▶ RAW DATA
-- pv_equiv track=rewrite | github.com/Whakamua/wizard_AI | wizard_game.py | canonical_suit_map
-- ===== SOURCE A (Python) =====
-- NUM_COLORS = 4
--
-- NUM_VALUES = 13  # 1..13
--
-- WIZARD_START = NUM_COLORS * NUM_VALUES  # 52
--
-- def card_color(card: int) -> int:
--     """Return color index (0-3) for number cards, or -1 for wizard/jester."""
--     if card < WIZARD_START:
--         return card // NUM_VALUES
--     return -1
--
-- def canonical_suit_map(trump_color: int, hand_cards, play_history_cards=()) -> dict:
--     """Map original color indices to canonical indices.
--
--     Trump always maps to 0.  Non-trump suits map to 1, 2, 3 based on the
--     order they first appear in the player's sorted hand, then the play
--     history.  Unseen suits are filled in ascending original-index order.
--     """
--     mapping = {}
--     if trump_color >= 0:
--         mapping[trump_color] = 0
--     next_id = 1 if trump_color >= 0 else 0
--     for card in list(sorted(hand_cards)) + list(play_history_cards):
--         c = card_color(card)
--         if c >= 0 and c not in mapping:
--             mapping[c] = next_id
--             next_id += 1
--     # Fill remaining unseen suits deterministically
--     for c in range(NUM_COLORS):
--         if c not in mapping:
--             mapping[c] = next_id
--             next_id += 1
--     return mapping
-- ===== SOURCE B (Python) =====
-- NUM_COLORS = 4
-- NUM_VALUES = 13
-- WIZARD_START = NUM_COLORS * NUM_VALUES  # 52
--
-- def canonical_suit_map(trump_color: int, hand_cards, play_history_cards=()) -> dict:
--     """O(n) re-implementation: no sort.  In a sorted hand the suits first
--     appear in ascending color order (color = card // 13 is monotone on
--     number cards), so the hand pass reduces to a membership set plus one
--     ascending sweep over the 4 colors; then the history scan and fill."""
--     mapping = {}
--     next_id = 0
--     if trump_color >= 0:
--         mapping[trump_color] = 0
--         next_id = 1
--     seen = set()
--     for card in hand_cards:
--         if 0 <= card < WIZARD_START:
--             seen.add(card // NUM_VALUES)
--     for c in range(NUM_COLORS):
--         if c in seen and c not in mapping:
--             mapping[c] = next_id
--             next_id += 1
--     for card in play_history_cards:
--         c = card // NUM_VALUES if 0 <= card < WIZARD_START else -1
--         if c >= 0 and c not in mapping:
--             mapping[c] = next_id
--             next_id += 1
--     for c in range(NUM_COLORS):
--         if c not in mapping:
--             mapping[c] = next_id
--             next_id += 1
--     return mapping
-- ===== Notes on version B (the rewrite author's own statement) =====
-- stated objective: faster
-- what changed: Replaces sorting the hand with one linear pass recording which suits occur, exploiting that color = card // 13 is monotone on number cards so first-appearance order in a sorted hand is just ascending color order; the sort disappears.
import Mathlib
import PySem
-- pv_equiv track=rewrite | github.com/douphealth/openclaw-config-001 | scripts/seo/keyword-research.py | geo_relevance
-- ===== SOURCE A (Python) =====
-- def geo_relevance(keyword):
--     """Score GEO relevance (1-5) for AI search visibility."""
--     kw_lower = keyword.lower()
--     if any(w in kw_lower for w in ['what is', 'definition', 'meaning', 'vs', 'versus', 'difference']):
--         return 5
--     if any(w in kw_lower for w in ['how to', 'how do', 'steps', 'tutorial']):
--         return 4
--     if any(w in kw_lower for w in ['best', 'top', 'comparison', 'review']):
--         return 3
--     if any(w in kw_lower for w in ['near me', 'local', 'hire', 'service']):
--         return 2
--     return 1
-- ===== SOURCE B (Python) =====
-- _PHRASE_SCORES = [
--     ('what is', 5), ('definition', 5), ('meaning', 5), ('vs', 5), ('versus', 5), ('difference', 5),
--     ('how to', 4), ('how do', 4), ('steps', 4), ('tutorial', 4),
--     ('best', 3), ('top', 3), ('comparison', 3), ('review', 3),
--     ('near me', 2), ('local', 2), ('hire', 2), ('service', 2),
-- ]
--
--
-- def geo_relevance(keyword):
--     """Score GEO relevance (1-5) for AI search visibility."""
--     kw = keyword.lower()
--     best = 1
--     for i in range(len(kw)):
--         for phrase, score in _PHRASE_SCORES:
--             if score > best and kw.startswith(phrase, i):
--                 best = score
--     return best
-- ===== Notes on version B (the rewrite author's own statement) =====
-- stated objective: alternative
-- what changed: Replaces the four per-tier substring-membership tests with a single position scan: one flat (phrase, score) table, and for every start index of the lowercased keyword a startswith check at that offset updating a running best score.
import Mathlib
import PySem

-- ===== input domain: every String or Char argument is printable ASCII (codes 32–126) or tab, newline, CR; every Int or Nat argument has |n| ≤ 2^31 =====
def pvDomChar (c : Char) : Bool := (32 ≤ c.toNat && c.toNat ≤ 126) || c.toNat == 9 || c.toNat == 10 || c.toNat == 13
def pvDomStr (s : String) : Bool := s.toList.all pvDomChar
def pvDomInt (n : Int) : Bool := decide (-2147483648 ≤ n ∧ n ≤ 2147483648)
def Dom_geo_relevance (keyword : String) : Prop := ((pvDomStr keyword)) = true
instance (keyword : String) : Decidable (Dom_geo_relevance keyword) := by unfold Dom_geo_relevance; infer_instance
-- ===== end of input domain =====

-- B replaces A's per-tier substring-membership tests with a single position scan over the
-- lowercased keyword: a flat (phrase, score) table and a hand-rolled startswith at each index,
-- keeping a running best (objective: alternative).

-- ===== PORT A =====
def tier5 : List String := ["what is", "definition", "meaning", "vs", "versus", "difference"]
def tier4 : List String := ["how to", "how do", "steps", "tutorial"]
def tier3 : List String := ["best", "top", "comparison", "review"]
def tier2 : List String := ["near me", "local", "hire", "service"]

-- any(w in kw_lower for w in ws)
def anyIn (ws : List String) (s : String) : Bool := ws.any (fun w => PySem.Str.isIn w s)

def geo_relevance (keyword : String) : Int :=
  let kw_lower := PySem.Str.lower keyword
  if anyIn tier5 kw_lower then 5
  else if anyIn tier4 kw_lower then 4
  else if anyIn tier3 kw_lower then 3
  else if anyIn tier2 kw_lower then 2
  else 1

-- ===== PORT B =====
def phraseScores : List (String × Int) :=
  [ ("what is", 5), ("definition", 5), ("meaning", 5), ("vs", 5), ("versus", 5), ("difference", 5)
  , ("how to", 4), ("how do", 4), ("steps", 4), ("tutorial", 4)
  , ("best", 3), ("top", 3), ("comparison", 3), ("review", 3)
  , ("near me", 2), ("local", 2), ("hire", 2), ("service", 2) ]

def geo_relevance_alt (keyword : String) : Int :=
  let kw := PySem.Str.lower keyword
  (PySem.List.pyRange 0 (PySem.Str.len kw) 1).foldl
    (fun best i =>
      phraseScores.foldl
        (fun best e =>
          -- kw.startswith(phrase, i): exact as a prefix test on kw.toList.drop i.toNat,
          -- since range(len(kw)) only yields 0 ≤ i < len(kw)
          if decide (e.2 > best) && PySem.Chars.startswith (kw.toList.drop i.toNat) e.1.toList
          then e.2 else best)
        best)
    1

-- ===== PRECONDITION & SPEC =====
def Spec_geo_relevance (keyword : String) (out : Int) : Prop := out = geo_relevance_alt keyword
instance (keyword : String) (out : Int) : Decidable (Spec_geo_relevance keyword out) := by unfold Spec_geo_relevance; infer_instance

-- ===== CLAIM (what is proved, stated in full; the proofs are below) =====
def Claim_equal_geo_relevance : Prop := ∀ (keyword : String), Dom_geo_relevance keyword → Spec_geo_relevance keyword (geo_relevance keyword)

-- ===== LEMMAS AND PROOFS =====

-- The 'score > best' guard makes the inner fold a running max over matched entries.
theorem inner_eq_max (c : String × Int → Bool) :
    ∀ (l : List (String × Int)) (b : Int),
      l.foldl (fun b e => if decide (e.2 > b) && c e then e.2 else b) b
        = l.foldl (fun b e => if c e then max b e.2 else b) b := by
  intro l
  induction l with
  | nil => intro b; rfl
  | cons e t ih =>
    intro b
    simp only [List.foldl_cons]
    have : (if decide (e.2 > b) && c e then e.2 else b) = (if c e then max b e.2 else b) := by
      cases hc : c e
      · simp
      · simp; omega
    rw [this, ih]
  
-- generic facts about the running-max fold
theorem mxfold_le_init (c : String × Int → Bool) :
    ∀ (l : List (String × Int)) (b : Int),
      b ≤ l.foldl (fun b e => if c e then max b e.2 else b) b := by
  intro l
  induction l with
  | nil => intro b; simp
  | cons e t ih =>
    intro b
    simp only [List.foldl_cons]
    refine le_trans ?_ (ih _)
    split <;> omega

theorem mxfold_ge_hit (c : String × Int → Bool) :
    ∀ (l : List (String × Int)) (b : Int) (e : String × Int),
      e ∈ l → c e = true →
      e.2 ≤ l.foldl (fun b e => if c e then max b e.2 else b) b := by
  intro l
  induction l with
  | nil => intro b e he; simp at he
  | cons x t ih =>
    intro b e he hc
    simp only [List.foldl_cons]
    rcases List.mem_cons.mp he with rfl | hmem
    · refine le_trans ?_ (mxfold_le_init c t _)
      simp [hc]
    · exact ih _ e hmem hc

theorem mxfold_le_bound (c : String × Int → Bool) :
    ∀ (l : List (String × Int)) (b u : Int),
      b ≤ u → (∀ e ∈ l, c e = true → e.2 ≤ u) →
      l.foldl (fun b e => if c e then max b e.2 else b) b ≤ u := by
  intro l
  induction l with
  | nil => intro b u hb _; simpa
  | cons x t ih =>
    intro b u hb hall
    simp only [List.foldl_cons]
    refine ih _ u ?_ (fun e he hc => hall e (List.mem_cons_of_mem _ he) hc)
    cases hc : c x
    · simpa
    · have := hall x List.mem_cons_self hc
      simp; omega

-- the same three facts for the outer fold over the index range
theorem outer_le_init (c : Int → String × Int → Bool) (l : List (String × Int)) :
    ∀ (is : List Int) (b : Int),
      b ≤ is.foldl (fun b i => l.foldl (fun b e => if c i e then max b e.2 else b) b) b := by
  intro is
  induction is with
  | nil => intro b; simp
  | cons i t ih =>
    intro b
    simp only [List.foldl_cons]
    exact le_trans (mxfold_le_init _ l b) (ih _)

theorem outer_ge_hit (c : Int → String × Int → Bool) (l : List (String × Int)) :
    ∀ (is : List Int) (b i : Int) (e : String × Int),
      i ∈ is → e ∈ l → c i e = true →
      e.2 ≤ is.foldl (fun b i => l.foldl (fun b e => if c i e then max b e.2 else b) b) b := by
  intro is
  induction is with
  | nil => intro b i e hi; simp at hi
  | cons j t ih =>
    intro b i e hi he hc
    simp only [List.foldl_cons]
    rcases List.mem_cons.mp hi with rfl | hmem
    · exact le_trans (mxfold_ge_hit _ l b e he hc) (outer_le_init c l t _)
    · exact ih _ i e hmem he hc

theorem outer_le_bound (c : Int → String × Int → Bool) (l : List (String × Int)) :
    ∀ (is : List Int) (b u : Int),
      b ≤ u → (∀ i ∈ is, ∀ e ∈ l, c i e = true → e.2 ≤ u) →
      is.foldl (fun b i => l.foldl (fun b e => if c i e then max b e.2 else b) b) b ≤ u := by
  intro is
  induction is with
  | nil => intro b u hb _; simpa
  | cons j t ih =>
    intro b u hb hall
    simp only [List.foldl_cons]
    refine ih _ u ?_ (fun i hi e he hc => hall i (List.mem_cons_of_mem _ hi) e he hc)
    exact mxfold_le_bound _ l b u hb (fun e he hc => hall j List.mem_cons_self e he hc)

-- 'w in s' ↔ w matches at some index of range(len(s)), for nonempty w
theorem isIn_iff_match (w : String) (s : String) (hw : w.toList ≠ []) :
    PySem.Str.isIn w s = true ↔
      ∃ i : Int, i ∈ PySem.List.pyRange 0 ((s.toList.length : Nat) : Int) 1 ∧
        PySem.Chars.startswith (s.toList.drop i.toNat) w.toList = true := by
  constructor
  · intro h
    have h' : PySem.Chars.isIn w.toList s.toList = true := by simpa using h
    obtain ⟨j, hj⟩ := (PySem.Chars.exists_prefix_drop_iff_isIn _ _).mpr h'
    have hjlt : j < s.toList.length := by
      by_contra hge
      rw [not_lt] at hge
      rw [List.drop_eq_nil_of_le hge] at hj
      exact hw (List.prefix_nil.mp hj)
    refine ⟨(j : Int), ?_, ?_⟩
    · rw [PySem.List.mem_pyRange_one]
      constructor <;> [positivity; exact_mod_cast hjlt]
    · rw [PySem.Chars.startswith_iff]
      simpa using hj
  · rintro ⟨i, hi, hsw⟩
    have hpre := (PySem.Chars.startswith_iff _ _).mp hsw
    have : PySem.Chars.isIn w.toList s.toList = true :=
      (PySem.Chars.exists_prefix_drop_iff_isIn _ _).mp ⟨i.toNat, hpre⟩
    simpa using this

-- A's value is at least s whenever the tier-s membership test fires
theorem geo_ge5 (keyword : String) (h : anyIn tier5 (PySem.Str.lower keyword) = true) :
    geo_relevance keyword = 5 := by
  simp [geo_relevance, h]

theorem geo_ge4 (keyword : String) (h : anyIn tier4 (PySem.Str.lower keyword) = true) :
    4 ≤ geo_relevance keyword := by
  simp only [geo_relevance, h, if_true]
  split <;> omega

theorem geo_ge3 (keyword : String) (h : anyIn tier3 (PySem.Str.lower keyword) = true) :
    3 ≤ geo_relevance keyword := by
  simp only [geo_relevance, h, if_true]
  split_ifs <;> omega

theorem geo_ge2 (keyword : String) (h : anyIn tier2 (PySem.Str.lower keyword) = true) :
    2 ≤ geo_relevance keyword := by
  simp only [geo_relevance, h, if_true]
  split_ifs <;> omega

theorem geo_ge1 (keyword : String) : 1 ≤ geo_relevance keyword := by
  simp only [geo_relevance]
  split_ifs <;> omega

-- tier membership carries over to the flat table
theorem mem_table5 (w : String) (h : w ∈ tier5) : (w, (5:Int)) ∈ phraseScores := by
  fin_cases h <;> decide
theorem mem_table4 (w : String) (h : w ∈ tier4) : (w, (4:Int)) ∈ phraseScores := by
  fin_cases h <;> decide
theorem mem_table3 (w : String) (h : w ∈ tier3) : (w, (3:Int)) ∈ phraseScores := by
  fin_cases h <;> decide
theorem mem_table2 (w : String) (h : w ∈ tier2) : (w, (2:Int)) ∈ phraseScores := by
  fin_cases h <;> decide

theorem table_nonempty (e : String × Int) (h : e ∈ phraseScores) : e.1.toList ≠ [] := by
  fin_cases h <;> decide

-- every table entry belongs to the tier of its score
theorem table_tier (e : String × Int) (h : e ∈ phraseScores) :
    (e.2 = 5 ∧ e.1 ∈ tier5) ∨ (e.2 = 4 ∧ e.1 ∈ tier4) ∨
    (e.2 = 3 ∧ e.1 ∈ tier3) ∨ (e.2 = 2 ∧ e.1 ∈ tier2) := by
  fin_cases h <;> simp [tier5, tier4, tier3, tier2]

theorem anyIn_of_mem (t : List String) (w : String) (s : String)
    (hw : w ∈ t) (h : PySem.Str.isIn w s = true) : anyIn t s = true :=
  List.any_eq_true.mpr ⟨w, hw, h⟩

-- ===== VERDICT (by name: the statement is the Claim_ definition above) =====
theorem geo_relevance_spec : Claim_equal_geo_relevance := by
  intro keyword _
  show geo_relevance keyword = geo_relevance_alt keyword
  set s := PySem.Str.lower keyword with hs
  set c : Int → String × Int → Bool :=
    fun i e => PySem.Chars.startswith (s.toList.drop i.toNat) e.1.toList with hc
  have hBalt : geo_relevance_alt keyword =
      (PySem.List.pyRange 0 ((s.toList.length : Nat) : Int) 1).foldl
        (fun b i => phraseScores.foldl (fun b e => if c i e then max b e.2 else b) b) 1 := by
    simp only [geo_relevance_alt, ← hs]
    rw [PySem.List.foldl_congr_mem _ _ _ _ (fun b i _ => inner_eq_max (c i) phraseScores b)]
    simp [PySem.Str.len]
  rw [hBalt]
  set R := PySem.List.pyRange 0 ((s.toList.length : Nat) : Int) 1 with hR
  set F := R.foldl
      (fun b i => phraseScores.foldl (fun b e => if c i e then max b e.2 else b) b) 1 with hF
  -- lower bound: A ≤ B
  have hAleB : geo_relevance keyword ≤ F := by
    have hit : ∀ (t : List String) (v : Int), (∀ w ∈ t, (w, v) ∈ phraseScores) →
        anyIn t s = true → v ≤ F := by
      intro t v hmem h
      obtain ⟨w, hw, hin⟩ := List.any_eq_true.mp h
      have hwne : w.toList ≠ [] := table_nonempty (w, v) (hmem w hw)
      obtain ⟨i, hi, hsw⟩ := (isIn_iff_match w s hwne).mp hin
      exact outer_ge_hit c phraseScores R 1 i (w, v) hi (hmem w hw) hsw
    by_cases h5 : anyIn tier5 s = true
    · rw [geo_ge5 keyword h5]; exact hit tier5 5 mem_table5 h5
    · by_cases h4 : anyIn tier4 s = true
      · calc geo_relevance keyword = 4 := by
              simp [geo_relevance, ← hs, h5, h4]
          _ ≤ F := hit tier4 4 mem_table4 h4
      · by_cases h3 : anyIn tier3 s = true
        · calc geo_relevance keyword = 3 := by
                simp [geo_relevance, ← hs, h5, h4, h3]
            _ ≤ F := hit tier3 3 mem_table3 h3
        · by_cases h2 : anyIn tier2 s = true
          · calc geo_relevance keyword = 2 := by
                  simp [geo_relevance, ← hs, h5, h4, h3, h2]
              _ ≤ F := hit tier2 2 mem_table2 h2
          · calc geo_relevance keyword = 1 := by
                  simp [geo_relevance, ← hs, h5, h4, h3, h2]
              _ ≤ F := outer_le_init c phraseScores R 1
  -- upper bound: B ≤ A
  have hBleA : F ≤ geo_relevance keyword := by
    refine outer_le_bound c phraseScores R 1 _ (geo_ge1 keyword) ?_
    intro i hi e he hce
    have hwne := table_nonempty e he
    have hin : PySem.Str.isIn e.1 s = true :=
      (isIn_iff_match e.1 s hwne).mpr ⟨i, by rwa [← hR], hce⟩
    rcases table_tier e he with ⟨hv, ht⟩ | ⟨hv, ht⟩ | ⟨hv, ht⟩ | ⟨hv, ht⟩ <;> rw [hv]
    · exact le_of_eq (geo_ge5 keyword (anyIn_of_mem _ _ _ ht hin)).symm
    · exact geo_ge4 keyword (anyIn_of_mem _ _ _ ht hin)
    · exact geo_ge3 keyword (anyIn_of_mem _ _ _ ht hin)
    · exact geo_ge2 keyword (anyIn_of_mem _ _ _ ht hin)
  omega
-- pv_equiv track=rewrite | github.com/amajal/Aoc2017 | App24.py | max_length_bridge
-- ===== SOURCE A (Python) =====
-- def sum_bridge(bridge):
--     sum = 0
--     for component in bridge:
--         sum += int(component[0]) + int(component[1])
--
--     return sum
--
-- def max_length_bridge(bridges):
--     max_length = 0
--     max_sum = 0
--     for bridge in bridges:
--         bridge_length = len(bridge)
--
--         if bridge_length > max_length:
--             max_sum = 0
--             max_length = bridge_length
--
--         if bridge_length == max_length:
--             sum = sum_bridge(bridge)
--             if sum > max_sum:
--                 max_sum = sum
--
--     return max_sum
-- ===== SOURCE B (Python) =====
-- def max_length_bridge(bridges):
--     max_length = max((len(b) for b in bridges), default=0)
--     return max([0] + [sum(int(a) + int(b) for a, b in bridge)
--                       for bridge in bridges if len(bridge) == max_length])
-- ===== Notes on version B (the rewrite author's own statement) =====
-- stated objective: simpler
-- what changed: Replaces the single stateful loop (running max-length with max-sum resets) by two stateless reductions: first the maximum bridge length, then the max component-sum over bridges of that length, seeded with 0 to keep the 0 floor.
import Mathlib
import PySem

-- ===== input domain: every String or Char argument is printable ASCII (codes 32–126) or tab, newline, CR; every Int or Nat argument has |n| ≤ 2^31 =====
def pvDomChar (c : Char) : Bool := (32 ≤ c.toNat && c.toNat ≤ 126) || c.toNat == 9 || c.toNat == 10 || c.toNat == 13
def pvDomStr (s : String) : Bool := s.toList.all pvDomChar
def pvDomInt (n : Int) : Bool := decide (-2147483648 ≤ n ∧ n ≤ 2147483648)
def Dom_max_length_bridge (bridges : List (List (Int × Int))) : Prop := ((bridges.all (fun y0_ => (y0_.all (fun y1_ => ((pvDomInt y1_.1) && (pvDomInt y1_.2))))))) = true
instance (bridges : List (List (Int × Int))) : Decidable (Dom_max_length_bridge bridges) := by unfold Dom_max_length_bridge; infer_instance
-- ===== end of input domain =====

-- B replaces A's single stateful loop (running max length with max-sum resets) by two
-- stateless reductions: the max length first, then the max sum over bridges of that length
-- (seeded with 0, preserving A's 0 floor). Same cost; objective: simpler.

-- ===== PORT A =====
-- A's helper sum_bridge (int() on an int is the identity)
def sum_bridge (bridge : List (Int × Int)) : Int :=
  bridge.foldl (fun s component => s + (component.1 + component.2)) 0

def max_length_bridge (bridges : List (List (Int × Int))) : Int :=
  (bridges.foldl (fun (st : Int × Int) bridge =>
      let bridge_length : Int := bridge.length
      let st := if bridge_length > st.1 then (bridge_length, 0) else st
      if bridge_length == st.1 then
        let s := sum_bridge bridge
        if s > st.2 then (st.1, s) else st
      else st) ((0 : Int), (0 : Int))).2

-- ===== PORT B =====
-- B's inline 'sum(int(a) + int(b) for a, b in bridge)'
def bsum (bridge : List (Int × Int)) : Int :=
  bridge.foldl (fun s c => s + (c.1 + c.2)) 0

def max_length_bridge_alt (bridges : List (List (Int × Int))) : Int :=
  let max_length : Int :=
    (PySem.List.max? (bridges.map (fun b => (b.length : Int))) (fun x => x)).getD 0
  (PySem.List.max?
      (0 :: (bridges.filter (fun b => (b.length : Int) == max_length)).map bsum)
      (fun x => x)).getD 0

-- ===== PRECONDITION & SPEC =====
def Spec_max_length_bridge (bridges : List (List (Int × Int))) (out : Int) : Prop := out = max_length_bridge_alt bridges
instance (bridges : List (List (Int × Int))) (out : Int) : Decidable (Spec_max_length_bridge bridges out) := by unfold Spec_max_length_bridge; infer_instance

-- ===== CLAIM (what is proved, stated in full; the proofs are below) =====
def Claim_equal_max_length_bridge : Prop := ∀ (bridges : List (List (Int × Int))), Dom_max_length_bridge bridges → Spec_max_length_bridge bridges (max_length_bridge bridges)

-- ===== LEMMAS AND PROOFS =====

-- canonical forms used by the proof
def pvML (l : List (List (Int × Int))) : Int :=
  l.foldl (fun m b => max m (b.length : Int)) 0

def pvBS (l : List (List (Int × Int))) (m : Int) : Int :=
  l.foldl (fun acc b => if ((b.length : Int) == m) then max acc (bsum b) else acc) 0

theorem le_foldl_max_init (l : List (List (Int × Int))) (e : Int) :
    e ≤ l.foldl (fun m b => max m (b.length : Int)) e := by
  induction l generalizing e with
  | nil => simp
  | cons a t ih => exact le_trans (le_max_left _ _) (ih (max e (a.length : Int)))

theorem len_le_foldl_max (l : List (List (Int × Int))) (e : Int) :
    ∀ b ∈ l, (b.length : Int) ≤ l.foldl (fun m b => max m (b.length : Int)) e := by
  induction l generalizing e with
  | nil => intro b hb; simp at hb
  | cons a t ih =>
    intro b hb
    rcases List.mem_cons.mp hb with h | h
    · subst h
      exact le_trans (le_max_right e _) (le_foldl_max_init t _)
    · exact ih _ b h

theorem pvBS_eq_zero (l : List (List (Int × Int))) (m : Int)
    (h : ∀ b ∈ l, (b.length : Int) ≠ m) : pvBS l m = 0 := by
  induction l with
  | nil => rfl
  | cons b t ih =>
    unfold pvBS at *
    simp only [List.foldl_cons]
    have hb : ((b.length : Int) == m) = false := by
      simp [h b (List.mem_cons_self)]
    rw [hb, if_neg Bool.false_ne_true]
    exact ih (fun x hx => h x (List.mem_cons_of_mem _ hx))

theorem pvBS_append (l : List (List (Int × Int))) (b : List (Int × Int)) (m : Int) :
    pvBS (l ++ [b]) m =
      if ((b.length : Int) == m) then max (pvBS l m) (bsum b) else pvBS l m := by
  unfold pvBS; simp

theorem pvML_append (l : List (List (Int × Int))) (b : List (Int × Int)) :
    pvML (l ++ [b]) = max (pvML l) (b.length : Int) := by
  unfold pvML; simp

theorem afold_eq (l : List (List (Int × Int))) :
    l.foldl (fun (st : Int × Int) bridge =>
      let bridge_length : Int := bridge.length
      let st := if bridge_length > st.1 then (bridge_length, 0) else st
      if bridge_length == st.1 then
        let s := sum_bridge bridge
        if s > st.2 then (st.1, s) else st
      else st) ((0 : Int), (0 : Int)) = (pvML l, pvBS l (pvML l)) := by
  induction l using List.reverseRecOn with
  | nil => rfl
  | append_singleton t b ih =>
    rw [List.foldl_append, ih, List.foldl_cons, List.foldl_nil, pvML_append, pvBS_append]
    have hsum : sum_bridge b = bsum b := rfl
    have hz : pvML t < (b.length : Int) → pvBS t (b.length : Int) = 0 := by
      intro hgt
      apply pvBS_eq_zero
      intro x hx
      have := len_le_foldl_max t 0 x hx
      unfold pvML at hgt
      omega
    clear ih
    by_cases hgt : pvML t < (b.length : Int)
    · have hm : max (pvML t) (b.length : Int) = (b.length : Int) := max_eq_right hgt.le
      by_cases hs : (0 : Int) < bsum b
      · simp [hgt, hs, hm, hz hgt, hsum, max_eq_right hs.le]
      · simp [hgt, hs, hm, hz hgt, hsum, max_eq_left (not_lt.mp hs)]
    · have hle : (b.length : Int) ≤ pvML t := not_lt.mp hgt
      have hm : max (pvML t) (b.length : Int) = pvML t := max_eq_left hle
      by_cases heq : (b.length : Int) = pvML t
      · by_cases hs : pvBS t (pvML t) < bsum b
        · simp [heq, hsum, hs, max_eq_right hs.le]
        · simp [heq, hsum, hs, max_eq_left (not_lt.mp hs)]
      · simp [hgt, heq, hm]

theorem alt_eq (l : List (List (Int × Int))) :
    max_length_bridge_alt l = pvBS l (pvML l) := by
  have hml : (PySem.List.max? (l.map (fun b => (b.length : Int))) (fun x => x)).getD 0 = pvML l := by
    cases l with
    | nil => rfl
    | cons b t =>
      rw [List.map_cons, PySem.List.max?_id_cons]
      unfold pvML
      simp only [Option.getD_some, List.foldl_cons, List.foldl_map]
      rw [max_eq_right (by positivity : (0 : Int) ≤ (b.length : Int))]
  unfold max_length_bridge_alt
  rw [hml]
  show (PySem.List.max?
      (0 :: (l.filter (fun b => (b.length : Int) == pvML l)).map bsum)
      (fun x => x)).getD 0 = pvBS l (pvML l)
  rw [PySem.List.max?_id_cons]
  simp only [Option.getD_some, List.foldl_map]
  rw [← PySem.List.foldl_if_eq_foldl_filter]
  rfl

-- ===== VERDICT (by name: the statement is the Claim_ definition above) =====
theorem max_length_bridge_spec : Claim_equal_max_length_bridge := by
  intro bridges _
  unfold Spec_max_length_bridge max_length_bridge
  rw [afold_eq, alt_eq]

▶ YOUR INSTRUCTIONS
The line above containing "rw [PySem.List.foldl_congr_mem _", the line containing "have hAleB : geo_relevance", and every line between them are to be transcribed exactly; no other line is wanted.

▶ COMPLETED EXERCISE
    rw [PySem.List.foldl_congr_mem _ _ _ _ (fun b i _ => inner_eq_max (c i) phraseScores b)]
    simp [PySem.Str.len]
  rw [hBalt]
  set R := PySem.List.pyRange 0 ((s.toList.length : Nat) : Int) 1 with hR
  set F := R.foldl
      (fun b i => phraseScores.foldl (fun b e => if c i e then max b e.2 else b) b) 1 with hF
  -- lower bound: A ≤ B
  have hAleB : geo_relevance keyword ≤ F := by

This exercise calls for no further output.